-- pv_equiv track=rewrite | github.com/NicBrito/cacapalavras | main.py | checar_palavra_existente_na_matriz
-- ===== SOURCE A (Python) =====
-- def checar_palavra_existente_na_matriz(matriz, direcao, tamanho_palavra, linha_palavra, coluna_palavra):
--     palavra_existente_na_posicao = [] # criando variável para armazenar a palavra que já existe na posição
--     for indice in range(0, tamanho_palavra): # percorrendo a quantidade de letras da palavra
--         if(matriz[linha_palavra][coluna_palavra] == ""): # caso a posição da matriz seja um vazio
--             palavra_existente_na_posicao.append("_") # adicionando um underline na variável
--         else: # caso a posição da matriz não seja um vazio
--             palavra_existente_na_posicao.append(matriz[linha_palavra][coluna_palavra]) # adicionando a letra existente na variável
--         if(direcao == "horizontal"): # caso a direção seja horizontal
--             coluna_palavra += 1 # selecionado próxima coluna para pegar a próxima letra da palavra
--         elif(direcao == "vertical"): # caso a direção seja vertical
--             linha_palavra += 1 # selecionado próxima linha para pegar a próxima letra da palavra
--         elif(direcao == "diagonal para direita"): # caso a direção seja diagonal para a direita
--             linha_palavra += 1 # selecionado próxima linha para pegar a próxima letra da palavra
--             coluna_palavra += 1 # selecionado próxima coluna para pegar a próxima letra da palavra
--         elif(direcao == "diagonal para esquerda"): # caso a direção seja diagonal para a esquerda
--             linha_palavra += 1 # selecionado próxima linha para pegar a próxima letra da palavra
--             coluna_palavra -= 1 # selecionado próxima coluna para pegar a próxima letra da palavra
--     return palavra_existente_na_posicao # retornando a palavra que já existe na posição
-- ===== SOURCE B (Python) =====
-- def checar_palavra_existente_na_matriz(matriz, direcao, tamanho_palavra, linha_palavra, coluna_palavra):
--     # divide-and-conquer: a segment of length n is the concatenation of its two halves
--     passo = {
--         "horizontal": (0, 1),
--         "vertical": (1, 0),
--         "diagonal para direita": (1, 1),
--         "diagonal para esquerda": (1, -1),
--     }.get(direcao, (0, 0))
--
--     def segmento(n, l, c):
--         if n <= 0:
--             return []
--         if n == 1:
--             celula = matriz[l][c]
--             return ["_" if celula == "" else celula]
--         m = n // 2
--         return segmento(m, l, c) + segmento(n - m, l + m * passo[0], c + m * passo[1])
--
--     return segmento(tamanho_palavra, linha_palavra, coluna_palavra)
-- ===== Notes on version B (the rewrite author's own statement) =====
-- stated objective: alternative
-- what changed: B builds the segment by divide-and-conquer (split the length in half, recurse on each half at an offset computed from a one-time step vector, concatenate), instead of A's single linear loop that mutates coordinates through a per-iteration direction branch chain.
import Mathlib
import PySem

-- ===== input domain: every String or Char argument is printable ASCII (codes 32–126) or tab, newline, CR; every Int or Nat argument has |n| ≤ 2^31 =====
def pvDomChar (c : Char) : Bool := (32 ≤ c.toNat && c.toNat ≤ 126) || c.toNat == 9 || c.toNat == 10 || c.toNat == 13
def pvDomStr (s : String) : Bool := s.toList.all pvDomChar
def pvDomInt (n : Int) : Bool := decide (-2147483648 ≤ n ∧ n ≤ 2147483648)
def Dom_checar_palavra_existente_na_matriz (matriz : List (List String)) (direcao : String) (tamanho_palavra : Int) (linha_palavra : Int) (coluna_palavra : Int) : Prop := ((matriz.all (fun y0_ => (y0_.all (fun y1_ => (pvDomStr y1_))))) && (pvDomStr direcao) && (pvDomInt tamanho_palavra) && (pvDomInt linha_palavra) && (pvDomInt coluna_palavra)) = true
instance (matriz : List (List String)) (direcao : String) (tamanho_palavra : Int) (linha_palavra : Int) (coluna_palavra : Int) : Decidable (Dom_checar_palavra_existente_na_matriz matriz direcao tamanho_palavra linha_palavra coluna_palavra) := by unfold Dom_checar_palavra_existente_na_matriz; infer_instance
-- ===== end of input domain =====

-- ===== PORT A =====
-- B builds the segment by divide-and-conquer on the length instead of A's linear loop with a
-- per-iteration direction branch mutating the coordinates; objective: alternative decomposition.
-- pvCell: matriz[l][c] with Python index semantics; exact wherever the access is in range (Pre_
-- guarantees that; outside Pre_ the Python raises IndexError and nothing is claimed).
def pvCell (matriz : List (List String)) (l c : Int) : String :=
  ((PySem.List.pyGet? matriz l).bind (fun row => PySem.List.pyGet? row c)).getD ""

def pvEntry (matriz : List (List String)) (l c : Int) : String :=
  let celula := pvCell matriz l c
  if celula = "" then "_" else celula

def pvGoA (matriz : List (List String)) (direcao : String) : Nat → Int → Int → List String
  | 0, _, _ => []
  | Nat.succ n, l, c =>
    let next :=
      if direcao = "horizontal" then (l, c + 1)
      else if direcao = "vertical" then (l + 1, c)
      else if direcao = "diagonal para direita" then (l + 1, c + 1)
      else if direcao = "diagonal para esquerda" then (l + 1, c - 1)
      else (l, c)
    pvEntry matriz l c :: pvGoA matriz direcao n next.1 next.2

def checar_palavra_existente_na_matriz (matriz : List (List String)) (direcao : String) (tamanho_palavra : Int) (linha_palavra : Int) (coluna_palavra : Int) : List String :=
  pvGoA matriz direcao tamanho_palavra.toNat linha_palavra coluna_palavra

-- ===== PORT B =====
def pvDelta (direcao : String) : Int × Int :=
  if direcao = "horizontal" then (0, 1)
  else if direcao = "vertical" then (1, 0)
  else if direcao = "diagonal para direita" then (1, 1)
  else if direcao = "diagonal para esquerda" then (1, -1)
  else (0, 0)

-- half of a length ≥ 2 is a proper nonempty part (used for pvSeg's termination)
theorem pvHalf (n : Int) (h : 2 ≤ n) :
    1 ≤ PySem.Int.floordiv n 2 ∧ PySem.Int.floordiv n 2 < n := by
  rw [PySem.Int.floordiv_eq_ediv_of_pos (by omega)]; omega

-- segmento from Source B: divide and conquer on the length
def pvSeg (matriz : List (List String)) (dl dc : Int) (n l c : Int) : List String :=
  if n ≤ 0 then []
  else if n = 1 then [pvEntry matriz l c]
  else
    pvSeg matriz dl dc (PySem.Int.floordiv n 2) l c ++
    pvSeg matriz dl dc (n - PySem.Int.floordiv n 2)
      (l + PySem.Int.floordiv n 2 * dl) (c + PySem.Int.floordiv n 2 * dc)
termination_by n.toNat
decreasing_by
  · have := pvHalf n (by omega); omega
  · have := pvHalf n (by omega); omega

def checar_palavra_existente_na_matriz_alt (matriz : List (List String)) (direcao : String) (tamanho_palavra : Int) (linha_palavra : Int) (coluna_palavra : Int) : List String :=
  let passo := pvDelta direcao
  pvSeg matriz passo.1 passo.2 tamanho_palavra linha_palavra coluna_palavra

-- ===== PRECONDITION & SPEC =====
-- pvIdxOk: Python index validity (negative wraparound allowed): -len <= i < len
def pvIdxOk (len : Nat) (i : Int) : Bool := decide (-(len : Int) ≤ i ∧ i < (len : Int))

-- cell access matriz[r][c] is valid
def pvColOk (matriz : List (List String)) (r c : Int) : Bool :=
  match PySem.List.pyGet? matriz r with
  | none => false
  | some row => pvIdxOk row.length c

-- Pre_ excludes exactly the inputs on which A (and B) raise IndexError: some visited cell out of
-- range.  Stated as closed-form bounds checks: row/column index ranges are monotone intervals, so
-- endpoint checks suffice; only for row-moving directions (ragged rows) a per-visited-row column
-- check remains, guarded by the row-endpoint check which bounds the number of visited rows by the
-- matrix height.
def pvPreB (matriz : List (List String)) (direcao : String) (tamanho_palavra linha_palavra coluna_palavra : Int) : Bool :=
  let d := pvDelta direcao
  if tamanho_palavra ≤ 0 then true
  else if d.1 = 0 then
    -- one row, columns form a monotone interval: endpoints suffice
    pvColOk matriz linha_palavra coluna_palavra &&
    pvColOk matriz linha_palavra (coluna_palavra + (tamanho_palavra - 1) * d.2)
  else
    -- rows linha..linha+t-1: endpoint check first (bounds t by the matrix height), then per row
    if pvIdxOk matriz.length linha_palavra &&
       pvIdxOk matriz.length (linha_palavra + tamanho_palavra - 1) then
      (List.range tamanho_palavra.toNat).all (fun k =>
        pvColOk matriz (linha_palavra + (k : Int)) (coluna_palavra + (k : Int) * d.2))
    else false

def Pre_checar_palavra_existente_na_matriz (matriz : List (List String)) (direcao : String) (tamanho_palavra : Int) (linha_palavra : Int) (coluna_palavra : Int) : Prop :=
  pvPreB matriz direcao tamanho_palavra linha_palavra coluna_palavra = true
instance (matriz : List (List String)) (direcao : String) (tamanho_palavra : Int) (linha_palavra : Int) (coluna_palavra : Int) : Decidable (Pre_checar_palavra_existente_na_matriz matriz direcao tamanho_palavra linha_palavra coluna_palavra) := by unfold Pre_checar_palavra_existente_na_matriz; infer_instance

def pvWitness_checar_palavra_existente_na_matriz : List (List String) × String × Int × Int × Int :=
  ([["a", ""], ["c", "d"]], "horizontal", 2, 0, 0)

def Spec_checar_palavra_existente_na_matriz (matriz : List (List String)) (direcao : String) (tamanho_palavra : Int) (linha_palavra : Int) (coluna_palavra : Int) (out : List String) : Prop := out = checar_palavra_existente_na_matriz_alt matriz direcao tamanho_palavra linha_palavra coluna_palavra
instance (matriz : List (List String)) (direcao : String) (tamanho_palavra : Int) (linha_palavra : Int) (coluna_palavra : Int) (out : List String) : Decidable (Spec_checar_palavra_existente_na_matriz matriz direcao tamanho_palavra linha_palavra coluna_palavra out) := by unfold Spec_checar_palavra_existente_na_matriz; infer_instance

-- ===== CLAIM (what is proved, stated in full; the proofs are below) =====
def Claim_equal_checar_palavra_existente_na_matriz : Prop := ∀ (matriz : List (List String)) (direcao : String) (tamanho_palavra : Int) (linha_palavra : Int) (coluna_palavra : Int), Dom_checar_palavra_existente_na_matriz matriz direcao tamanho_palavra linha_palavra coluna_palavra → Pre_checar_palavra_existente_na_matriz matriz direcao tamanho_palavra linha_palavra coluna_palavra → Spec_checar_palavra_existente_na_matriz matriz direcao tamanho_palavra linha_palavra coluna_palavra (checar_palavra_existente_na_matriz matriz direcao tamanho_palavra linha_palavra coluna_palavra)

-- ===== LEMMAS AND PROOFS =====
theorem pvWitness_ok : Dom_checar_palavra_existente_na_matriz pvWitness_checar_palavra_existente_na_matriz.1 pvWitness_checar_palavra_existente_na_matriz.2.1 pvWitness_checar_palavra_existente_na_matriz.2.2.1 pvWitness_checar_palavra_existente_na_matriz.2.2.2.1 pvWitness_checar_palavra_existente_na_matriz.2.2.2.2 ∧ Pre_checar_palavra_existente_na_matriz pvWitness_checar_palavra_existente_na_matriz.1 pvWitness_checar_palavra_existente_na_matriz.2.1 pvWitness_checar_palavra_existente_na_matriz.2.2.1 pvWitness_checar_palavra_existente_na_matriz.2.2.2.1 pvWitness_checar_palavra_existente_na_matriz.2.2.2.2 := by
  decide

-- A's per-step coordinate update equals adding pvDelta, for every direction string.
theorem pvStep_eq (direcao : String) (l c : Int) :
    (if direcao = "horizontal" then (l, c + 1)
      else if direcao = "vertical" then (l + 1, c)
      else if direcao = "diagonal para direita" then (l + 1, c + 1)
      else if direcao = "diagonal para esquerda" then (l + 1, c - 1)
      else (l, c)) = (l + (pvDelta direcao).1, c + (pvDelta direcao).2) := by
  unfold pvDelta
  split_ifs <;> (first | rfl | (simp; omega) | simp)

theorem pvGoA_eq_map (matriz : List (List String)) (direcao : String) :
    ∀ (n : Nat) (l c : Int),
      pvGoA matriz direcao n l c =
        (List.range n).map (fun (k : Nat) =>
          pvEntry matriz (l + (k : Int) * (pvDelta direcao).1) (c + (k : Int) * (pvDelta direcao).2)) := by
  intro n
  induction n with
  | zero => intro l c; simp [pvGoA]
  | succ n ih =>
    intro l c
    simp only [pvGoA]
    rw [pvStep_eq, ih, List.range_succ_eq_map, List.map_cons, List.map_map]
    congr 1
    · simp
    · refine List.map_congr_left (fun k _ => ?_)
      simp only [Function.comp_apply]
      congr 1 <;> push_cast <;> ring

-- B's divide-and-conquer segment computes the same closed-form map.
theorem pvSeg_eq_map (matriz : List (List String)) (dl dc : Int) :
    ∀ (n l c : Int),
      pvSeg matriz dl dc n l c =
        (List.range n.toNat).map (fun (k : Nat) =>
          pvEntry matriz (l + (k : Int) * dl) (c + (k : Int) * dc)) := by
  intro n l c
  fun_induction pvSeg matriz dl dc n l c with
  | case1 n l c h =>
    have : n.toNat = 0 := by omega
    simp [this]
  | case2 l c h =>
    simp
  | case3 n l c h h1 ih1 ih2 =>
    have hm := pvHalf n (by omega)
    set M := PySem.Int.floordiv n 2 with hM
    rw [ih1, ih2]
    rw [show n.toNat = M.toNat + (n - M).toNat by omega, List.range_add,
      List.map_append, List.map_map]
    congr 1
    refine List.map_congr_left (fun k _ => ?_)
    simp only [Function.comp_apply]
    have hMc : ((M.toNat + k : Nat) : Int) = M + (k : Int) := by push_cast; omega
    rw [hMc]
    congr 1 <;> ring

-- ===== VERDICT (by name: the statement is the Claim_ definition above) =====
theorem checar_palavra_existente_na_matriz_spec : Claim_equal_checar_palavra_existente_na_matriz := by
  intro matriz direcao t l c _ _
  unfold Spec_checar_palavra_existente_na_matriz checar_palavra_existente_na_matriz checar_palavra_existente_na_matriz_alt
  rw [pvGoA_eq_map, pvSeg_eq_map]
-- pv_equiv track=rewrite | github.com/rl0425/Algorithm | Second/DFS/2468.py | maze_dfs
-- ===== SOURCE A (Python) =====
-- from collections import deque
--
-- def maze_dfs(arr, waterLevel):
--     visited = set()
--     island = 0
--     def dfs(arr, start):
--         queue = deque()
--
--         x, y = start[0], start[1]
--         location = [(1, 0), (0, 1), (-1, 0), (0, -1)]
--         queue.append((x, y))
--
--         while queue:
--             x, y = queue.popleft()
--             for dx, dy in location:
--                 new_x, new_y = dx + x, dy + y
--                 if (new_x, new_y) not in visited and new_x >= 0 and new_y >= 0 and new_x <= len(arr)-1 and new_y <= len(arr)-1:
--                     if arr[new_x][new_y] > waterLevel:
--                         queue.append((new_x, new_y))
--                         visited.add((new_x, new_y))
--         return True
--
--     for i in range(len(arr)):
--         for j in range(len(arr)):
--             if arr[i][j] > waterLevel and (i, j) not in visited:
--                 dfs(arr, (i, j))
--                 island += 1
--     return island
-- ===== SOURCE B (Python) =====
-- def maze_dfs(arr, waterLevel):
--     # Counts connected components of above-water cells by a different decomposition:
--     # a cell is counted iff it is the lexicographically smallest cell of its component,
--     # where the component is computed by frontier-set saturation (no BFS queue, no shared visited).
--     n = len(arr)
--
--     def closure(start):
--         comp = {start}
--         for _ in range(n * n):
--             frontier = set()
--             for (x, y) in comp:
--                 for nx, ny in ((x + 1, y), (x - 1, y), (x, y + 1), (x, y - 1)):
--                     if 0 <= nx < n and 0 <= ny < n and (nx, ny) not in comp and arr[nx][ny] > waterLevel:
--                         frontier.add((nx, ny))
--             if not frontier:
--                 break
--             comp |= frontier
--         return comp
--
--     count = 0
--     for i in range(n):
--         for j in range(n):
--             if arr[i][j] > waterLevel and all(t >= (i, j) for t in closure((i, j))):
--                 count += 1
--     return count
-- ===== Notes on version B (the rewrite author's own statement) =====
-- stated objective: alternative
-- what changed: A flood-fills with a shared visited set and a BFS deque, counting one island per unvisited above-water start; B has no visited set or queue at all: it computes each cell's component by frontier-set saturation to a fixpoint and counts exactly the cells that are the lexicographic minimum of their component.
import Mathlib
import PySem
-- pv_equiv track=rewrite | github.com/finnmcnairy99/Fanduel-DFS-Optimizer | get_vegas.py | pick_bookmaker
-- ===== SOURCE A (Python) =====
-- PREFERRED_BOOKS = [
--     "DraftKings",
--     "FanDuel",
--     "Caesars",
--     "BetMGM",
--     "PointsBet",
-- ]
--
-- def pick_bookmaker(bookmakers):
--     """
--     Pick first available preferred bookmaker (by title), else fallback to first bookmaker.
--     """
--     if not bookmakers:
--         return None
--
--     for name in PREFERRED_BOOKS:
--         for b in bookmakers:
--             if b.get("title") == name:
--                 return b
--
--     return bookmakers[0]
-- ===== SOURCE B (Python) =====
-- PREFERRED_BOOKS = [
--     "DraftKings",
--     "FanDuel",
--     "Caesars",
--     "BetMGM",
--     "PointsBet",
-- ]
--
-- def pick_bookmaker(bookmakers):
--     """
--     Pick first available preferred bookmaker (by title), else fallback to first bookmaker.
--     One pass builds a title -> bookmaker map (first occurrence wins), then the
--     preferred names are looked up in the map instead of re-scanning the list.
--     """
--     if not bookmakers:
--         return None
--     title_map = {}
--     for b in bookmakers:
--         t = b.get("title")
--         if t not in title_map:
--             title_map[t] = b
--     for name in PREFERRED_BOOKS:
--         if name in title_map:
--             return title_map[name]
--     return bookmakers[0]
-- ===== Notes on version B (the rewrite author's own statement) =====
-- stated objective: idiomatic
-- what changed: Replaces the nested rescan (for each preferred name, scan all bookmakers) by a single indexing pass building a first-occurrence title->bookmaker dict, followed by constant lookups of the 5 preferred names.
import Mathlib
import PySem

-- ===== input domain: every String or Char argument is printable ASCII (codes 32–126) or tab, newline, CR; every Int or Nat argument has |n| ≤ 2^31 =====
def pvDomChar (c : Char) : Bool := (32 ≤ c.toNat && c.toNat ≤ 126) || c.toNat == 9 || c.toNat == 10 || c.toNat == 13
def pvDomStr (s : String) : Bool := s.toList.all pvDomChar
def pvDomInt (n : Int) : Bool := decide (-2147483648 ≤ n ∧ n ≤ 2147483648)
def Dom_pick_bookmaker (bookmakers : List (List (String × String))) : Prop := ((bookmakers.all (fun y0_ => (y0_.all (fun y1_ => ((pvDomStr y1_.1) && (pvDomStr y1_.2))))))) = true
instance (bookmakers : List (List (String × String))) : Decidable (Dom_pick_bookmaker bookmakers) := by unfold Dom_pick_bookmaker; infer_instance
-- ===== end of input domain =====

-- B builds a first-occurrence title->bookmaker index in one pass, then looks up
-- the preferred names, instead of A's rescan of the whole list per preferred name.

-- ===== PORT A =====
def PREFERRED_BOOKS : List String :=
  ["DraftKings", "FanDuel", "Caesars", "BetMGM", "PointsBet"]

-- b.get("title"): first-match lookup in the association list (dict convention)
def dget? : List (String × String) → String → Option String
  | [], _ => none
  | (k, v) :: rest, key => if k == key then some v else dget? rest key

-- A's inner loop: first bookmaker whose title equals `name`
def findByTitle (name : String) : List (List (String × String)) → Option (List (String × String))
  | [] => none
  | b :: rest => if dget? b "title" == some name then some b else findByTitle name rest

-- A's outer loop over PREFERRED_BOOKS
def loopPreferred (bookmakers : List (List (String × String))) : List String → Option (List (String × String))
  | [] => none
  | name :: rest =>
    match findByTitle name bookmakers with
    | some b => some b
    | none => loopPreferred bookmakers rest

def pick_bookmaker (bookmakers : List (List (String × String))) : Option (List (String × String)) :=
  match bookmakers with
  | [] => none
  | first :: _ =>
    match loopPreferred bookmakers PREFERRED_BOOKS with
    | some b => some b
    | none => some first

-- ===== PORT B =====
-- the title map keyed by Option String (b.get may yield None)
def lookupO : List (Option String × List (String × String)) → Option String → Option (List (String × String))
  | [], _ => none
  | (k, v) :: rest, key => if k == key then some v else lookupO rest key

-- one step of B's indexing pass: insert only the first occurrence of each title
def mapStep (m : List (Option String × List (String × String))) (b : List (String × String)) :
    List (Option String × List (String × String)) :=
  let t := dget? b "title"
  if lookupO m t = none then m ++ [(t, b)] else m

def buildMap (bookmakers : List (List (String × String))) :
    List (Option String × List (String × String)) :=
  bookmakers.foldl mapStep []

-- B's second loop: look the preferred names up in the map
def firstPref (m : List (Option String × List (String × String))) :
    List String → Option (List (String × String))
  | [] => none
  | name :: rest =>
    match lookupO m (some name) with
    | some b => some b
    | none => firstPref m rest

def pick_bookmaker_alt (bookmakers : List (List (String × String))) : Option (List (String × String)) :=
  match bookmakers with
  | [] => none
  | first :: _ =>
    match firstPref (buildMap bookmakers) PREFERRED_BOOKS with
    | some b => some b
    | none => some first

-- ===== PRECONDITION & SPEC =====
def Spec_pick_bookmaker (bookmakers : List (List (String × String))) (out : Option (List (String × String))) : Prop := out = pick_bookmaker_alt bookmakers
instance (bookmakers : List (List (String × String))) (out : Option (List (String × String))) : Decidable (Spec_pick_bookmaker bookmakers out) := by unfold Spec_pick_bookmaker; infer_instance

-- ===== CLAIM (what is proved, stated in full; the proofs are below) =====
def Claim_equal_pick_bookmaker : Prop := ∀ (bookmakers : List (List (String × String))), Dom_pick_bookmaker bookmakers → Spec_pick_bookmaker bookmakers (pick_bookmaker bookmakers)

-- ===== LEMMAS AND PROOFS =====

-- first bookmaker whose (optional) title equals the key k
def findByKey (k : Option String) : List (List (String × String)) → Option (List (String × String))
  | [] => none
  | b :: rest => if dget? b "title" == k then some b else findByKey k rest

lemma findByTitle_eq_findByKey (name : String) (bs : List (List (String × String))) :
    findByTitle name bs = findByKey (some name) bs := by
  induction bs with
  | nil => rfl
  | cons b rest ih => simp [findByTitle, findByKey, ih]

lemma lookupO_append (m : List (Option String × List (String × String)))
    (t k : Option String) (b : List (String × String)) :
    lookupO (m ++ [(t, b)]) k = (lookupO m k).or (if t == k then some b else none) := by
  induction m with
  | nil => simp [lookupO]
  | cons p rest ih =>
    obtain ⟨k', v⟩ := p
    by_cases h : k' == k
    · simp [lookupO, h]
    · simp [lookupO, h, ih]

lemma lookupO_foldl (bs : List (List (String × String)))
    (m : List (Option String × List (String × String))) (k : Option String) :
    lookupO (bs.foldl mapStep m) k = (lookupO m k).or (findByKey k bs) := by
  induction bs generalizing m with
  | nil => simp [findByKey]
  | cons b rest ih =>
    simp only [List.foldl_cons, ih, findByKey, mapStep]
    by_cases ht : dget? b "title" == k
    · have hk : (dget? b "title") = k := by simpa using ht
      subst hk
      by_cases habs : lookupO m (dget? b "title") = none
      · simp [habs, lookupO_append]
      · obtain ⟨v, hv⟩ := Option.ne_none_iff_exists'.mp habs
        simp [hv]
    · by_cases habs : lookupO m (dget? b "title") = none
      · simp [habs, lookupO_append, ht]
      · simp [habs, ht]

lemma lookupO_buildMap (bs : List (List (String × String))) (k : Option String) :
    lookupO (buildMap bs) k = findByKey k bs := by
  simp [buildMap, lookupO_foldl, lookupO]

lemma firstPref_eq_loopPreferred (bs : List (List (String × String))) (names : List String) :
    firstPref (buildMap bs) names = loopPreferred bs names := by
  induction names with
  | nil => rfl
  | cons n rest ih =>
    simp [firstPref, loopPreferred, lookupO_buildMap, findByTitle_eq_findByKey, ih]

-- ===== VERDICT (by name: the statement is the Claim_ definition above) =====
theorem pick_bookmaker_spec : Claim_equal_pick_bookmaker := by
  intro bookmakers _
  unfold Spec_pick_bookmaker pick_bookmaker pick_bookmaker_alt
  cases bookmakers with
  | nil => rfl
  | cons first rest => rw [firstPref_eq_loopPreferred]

**What you have to do**
Taking the entries above, write out exactly each line from the one holding "succ n ih =>" to the one holding "congr 1 <;> ring", both included, and stop there.

**Answer to this exercise**
  | succ n ih =>
    intro l c
    simp only [pvGoA]
    rw [pvStep_eq, ih, List.range_succ_eq_map, List.map_cons, List.map_map]
    congr 1
    · simp
    · refine List.map_congr_left (fun k _ => ?_)
      simp only [Function.comp_apply]
      congr 1 <;> push_cast <;> ring

-- B's divide-and-conquer segment computes the same closed-form map.
theorem pvSeg_eq_map (matriz : List (List String)) (dl dc : Int) :
    ∀ (n l c : Int),
      pvSeg matriz dl dc n l c =
        (List.range n.toNat).map (fun (k : Nat) =>
          pvEntry matriz (l + (k : Int) * dl) (c + (k : Int) * dc)) := by
  intro n l c
  fun_induction pvSeg matriz dl dc n l c with
  | case1 n l c h =>
    have : n.toNat = 0 := by omega
    simp [this]
  | case2 l c h =>
    simp
  | case3 n l c h h1 ih1 ih2 =>
    have hm := pvHalf n (by omega)
    set M := PySem.Int.floordiv n 2 with hM
    rw [ih1, ih2]
    rw [show n.toNat = M.toNat + (n - M).toNat by omega, List.range_add,
      List.map_append, List.map_map]
    congr 1
    refine List.map_congr_left (fun k _ => ?_)
    simp only [Function.comp_apply]
    have hMc : ((M.toNat + k : Nat) : Int) = M + (k : Int) := by push_cast; omega
    rw [hMc]
    congr 1 <;> ring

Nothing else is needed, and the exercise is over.